Reiner Gies

Personal information
- Born: March 12, 1963 (age 63) Kaiserslautern, West Germany
- Height: 5 ft 11 in (180 cm)

Medal record
Men's Boxing
Representing West Germany
Olympic Games
| Bronze medal – third place | 1988 Seoul | Light Welterweight |

= Reiner Gies =

German boxer

Reiner Gies (born March 12, 1963, in Kaiserslautern, West Germany) is a former German boxer who won a Light Welterweight Bronze Medal at the 1988 Summer Olympics for West Germany.
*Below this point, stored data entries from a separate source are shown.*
-- pv_equiv track=rewrite | github.com/Arin0421/Algorithm | programmers/lv1/약수의 개수와 덧셈.py | solution
-- ===== SOURCE A (Python) =====
-- def solution(left, right):
--     answer = 0
--     for i in range(left,right+1):
--         num=0
--         for j in range(1,i+1):
--             if i%j==0:
--                 num+=1
--
--         if num%2==0:
--             answer+=i
--         elif num%2!=0:
--             answer-=i
--
--     return answer
-- ===== SOURCE B (Python) =====
-- def _isqrt(n):
--     # largest s >= 0 with s*s <= n (for n >= 0), by binary search
--     lo, hi = 0, n + 1
--     while hi - lo > 1:
--         mid = lo + (hi - lo) // 2
--         if mid * mid <= n:
--             lo = mid
--         else:
--             hi = mid
--     return lo
--
--
-- def _is_square(i):
--     # i has an odd number of divisors in [1, i] iff i is a positive perfect square
--     if i < 1:
--         return False
--     s = _isqrt(i)
--     return s * s == i
--
--
-- def solution(left, right):
--     answer = 0
--     for i in range(left, right + 1):
--         if _is_square(i):
--             answer -= i
--         else:
--             answer += i
--     return answer
-- ===== Notes on version B (the rewrite author's own statement) =====
-- stated objective: alternative
-- what changed: B replaces A's inner divisor-counting loop by an integer-square-root (binary search) test per number, using the fact that the divisor count of i is odd iff i is a positive perfect square.
import Mathlib
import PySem

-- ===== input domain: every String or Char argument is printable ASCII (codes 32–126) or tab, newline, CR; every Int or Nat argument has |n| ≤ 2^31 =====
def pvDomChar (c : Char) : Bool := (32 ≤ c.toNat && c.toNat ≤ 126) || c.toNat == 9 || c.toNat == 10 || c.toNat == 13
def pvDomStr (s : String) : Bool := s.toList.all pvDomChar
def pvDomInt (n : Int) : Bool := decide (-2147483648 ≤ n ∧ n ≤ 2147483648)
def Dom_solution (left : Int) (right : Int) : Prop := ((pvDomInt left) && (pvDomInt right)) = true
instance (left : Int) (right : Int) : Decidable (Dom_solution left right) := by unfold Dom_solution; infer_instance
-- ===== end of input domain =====

-- B replaces A's inner divisor-counting loop by an integer-square-root (binary search)
-- test per number: the divisor count of i is odd iff i is a positive perfect square.

-- ===== PORT A =====
def solution (left : Int) (right : Int) : Int :=
  (PySem.List.pyRange left (right + 1) 1).foldl (fun answer i =>
    let num := (PySem.List.pyRange 1 (i + 1) 1).foldl
      (fun num j => if PySem.Int.mod i j == 0 then num + 1 else num) (0 : Int)
    if PySem.Int.mod num 2 == 0 then answer + i else answer - i) 0

-- ===== PORT B =====
-- _isqrt's while loop; terminates since hi - lo strictly shrinks
def isqrtLoop (n lo hi : Int) : Int :=
  if _h : hi - lo > 1 then
    let mid := lo + PySem.Int.floordiv (hi - lo) 2
    if mid * mid ≤ n then isqrtLoop n mid hi else isqrtLoop n lo mid
  else lo
termination_by (hi - lo).toNat
decreasing_by
  all_goals
    have h2 : PySem.Int.floordiv (hi - lo) 2 = (hi - lo) / 2 :=
      PySem.Int.floordiv_eq_ediv_of_pos (by omega)
    simp only [mid, h2]
    omega

def isqrtB (n : Int) : Int := isqrtLoop n 0 (n + 1)

def isSquareB (i : Int) : Bool :=
  if i < 1 then false
  else
    let s := isqrtB i
    s * s == i

def solution_alt (left : Int) (right : Int) : Int :=
  (PySem.List.pyRange left (right + 1) 1).foldl
    (fun answer i => if isSquareB i then answer - i else answer + i) 0

-- ===== PRECONDITION & SPEC =====
def Spec_solution (left : Int) (right : Int) (out : Int) : Prop := out = solution_alt left right
instance (left : Int) (right : Int) (out : Int) : Decidable (Spec_solution left right out) := by unfold Spec_solution; infer_instance

-- ===== CLAIM (what is proved, stated in full; the proofs are below) =====
def Claim_equal_solution : Prop := ∀ (left : Int) (right : Int), Dom_solution left right → Spec_solution left right (solution left right)

-- ===== LEMMAS AND PROOFS =====

-- counting fold = countP
theorem foldl_count (p : Int → Bool) (l : List Int) (init : Int) :
    l.foldl (fun n j => if p j then n + 1 else n) init = init + (l.countP p : Int) := by
  induction l generalizing init with
  | nil => simp
  | cons a t ih =>
    by_cases h : p a = true <;> simp [List.countP_cons, h, ih] <;> push_cast <;> ring

-- the binary search returns the integer square root
theorem isqrtLoop_spec (n lo hi : Int) (h0 : 0 ≤ lo) (hlo : lo * lo ≤ n)
    (hhi : n < hi * hi) (hlt : lo < hi) :
    0 ≤ isqrtLoop n lo hi ∧ isqrtLoop n lo hi * isqrtLoop n lo hi ≤ n ∧
      n < (isqrtLoop n lo hi + 1) * (isqrtLoop n lo hi + 1) := by
  fun_induction isqrtLoop n lo hi with
  | case1 lo hi h mid htest ih =>
    have h2 : PySem.Int.floordiv (hi - lo) 2 = (hi - lo) / 2 :=
      PySem.Int.floordiv_eq_ediv_of_pos (by omega)
    have hm : mid = lo + (hi - lo) / 2 := by simp only [mid, h2]
    exact ih (by omega) htest hhi (by omega)
  | case2 lo hi h mid htest ih =>
    have h2 : PySem.Int.floordiv (hi - lo) 2 = (hi - lo) / 2 :=
      PySem.Int.floordiv_eq_ediv_of_pos (by omega)
    have hm : mid = lo + (hi - lo) / 2 := by simp only [mid, h2]
    exact ih h0 hlo (by omega) (by omega)
  | case3 lo hi h =>
    have : hi = lo + 1 := by omega
    exact ⟨h0, hlo, by rw [← this]; exact hhi⟩

-- isSquareB decides "positive perfect square"
theorem isSquareB_iff (n : ℕ) (hn : 1 ≤ n) : isSquareB (n : Int) = true ↔ IsSquare n := by
  have hpos : ¬ ((n : Int) < 1) := by exact_mod_cast not_lt.2 (by exact_mod_cast hn)
  have hspec := isqrtLoop_spec (n : Int) 0 ((n : Int) + 1) le_rfl
    (by positivity) (by nlinarith [Int.natCast_nonneg n]) (by positivity)
  obtain ⟨hs0, hs1, hs2⟩ := hspec
  simp only [isSquareB, isqrtB, hpos, if_false, beq_iff_eq]
  constructor
  · intro h
    refine ⟨(isqrtLoop (n : Int) 0 ((n : Int) + 1)).toNat, ?_⟩
    have hh : (((isqrtLoop (n : Int) 0 ((n : Int) + 1)).toNat : Int)) *
        (((isqrtLoop (n : Int) 0 ((n : Int) + 1)).toNat : Int)) = (n : Int) := by
      rw [Int.toNat_of_nonneg hs0]; exact h
    exact_mod_cast hh.symm
  · rintro ⟨k, hk⟩
    set s := isqrtLoop (n : Int) 0 ((n : Int) + 1) with hsdef
    have hk' : (k : Int) * (k : Int) = (n : Int) := by exact_mod_cast hk.symm
    have h1 : s ≤ (k : Int) := by nlinarith [Int.natCast_nonneg k]
    have h2 : (k : Int) ≤ s := by nlinarith [Int.natCast_nonneg k]
    have : s = (k : Int) := le_antisymm h1 h2
    rw [this, hk']

-- countP over List.range = card of the filtered Finset.range
theorem countP_range_card (p : ℕ → Bool) (n : ℕ) :
    (List.range n).countP p = ((Finset.range n).filter (fun k => p k = true)).card := by
  induction n with
  | zero => simp
  | succ m ih =>
    rw [List.range_succ, List.countP_append, Finset.range_add_one, Finset.filter_insert]
    by_cases h : p m = true
    · rw [if_pos h, Finset.card_insert_of_notMem (by simp)]
      simp [h, ih]
    · rw [if_neg h]
      simp [h, ih]

-- list count of divisors = card of the divisors finset
theorem countP_divisors (n : ℕ) (hn : n ≠ 0) :
    (List.range n).countP (fun k => decide ((1 + k) ∣ n)) = n.divisors.card := by
  classical
  rw [countP_range_card]
  rw [show ((Finset.range n).filter (fun k => (decide ((1 + k) ∣ n)) = true)) =
      ((Finset.range n).filter (fun k => (1 + k) ∣ n)) from
    Finset.filter_congr (fun k _ => by simp)]
  refine Finset.card_bij' (fun k _ => 1 + k) (fun d _ => d - 1) ?_ ?_ ?_ ?_
  · intro k hk
    obtain ⟨-, hdvd⟩ := Finset.mem_filter.1 hk
    show 1 + k ∈ n.divisors
    exact Nat.mem_divisors.2 ⟨hdvd, hn⟩
  · intro d hd
    obtain ⟨hdvd, -⟩ := Nat.mem_divisors.1 hd
    have hd1 : 1 ≤ d := Nat.one_le_iff_ne_zero.2 (by rintro rfl; exact hn (Nat.zero_dvd.1 hdvd))
    have hdn : d ≤ n := Nat.le_of_dvd (Nat.pos_of_ne_zero hn) hdvd
    show d - 1 ∈ (Finset.range n).filter (fun k => (1 + k) ∣ n)
    refine Finset.mem_filter.2 ⟨Finset.mem_range.2 (by omega), ?_⟩
    rwa [show 1 + (d - 1) = d by omega]
  · intro k _
    show (1 + k) - 1 = k
    omega
  · intro d hd
    obtain ⟨hdvd, -⟩ := Nat.mem_divisors.1 hd
    have hd1 : 1 ≤ d := Nat.one_le_iff_ne_zero.2 (by rintro rfl; exact hn (Nat.zero_dvd.1 hdvd))
    show 1 + (d - 1) = d
    omega

-- the pairing d ↦ n / d : divisors with d*d < n  ↔  divisors with n < d*d
theorem card_small_eq_card_big (n : ℕ) (hn : n ≠ 0) :
    (n.divisors.filter (fun d => d * d < n)).card =
      (n.divisors.filter (fun d => n < d * d)).card := by
  classical
  refine Finset.card_bij' (fun d _ => n / d) (fun d _ => n / d) ?_ ?_ ?_ ?_
  all_goals
    intro d hd
    obtain ⟨hmem, hside⟩ := Finset.mem_filter.1 hd
    obtain ⟨hdvd, -⟩ := Nat.mem_divisors.1 hmem
    have hdpos : 0 < d := Nat.pos_of_ne_zero (by rintro rfl; exact hn (Nat.zero_dvd.1 hdvd))
    have hmul : d * (n / d) = n := Nat.mul_div_cancel' hdvd
    have hepos : 0 < n / d := Nat.div_pos (Nat.le_of_dvd (Nat.pos_of_ne_zero hn) hdvd) hdpos
    have hediv : (n / d) ∣ n := ⟨d, (Nat.div_mul_cancel hdvd).symm⟩
  · -- small → big
    show n / d ∈ n.divisors.filter (fun d => n < d * d)
    refine Finset.mem_filter.2 ⟨Nat.mem_divisors.2 ⟨hediv, hn⟩, ?_⟩
    nlinarith
  · -- big → small
    show n / d ∈ n.divisors.filter (fun d => d * d < n)
    refine Finset.mem_filter.2 ⟨Nat.mem_divisors.2 ⟨hediv, hn⟩, ?_⟩
    nlinarith
  · show n / (n / d) = d
    exact Nat.div_div_self hdvd hn
  · show n / (n / d) = d
    exact Nat.div_div_self hdvd hn

theorem odd_card_divisors_iff (n : ℕ) (hn : n ≠ 0) :
    Odd n.divisors.card ↔ IsSquare n := by
  classical
  have hsplit1 := Finset.filter_card_add_filter_neg_card_eq_card
    (s := n.divisors) (p := fun d => d * d < n)
  have hsplit2 := Finset.filter_card_add_filter_neg_card_eq_card
    (s := n.divisors.filter (fun d => ¬ d * d < n)) (p := fun d => d * d = n)
  have hbigeq : ((n.divisors.filter (fun d => ¬ d * d < n)).filter
      (fun d => ¬ d * d = n)) = n.divisors.filter (fun d => n < d * d) := by
    rw [Finset.filter_filter]
    exact Finset.filter_congr (fun d _ => by constructor <;> intro h <;> omega)
  have hmideq : ((n.divisors.filter (fun d => ¬ d * d < n)).filter
      (fun d => d * d = n)) = n.divisors.filter (fun d => d * d = n) := by
    rw [Finset.filter_filter]
    exact Finset.filter_congr (fun d _ => by constructor <;> intro h <;> omega)
  rw [hbigeq, hmideq] at hsplit2
  have hbij := card_small_eq_card_big n hn
  have hmid : (n.divisors.filter (fun d => d * d = n)).card = if IsSquare n then 1 else 0 := by
    split_ifs with hsq
    · obtain ⟨r, hr⟩ := hsq
      have hr' : r * r = n := hr.symm
      have hset : n.divisors.filter (fun d => d * d = n) = {r} := by
        ext d
        simp only [Finset.mem_filter, Nat.mem_divisors, Finset.mem_singleton]
        constructor
        · rintro ⟨-, hdd⟩
          exact Nat.mul_self_inj.1 (by rw [hdd, hr'])
        · rintro rfl
          exact ⟨⟨⟨_, hr⟩, hn⟩, hr'⟩
      rw [hset, Finset.card_singleton]
    · rw [Finset.card_eq_zero.2]
      ext d
      simp only [Finset.mem_filter, Finset.notMem_empty, iff_false, not_and]
      intro _ hdd
      exact hsq ⟨d, hdd.symm⟩
  constructor
  · intro hodd
    by_contra hsq
    rw [if_neg hsq] at hmid
    rw [Nat.odd_iff] at hodd
    omega
  · intro hsq
    rw [if_pos hsq] at hmid
    rw [Nat.odd_iff]
    omega

-- A's inner loop counts the divisors of i
theorem innerCount_eq (n : ℕ) :
    ((PySem.List.pyRange 1 ((n : Int) + 1) 1).foldl
        (fun num j => if PySem.Int.mod (n : Int) j == 0 then num + 1 else num) (0 : Int)) =
      ((List.range n).countP (fun k => decide ((1 + k) ∣ n)) : Int) := by
  rw [foldl_count]
  rw [PySem.List.pyRange_one]
  rw [List.countP_map]
  have hlen : (((n : Int) + 1) - 1).toNat = n := by omega
  rw [hlen, zero_add]
  congr 1
  apply List.countP_congr
  intro k hk
  simp only [Function.comp]
  have hcast : (1 : Int) + (k : Int) = ((1 + k : ℕ) : Int) := by push_cast; ring
  rw [hcast, PySem.Int.mod_natCast]
  rw [Bool.eq_iff_iff]
  simp [Nat.dvd_iff_mod_eq_zero]
  rw [hcast, Int.natCast_dvd_natCast]
  exact Nat.dvd_iff_mod_eq_zero

-- the per-element bodies agree
theorem body_eq (answer i : Int) :
    (let num := (PySem.List.pyRange 1 (i + 1) 1).foldl
        (fun num j => if PySem.Int.mod i j == 0 then num + 1 else num) (0 : Int)
     if PySem.Int.mod num 2 == 0 then answer + i else answer - i) =
      (if isSquareB i then answer - i else answer + i) := by
  by_cases hpos : 1 ≤ i
  · obtain ⟨n, rfl⟩ : ∃ n : ℕ, i = (n : Int) := ⟨i.toNat, (Int.toNat_of_nonneg (by omega)).symm⟩
    have hn1 : 1 ≤ n := by exact_mod_cast hpos
    have hne : n ≠ 0 := by omega
    have hmod : PySem.Int.mod ((n.divisors.card : ℕ) : Int) 2 =
        ((n.divisors.card % 2 : ℕ) : Int) := by
      rw [PySem.Int.mod_eq_emod_of_pos (by omega)]
      omega
    simp only [innerCount_eq n, countP_divisors n hne, hmod]
    by_cases hsq : IsSquare n
    · have hodd : Odd n.divisors.card := (odd_card_divisors_iff n hne).2 hsq
      have hm : n.divisors.card % 2 = 1 := Nat.odd_iff.1 hodd
      have hB : isSquareB (n : Int) = true := (isSquareB_iff n hn1).2 hsq
      simp [hm, hB]
    · have hnodd : ¬ Odd n.divisors.card := fun h => hsq ((odd_card_divisors_iff n hne).1 h)
      have hm : n.divisors.card % 2 = 0 := Nat.even_iff.1 (Nat.not_odd_iff_even.1 hnodd)
      have hB : isSquareB (n : Int) = false := by
        rw [← Bool.not_eq_true]; intro h; exact hsq ((isSquareB_iff n hn1).1 h)
      simp [hm, hB]
  · have hempty : PySem.List.pyRange 1 (i + 1) 1 = [] :=
      PySem.List.pyRange_one_eq_nil (by omega)
    have hB : isSquareB i = false := by simp [isSquareB, show i < 1 by omega]
    simp [hempty, hB, PySem.Int.mod]

-- ===== VERDICT (by name: the statement is the Claim_ definition above) =====
theorem solution_spec : Claim_equal_solution := by
  intro left right _
  unfold Spec_solution solution solution_alt
  congr 1
  funext answer i
  exact body_eq answer i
Four years earlier, when Los Angeles, California hosted the Games, he was eliminated in the quarterfinals.

==Olympic results==
Represented West Germany as a lightweight at the 1984 Los Angeles Olympic Games.
- 1st round bye
- Defeated Samir Khenyab (Iraq) 4-1
- Defeated John Kalbhenn (Canada) 5-0
- Lost to Pernell Whitaker (United States) 0-5

Represented West Germany as a Light Welterweight at the 1988 Seoul Olympic Games, capturing a bronze medal.
- Defeated Basil Maelagi (Solomon Islands) walkover
- Defeated Lórant Szabó (Hungary) 5-0
- Defeated Adrian Carew (Guyana) 3-2
- Defeated Sodnomdarjaagiin Altansükh (Mongolia) 4-1
- Lost to Vyacheslav Yanovskiy (Soviet Union) KO 1

==Pro career==
Gies turned pro in 1991 and had limited success, losing two fights to journeymen and retiring with a record of 13-2-0.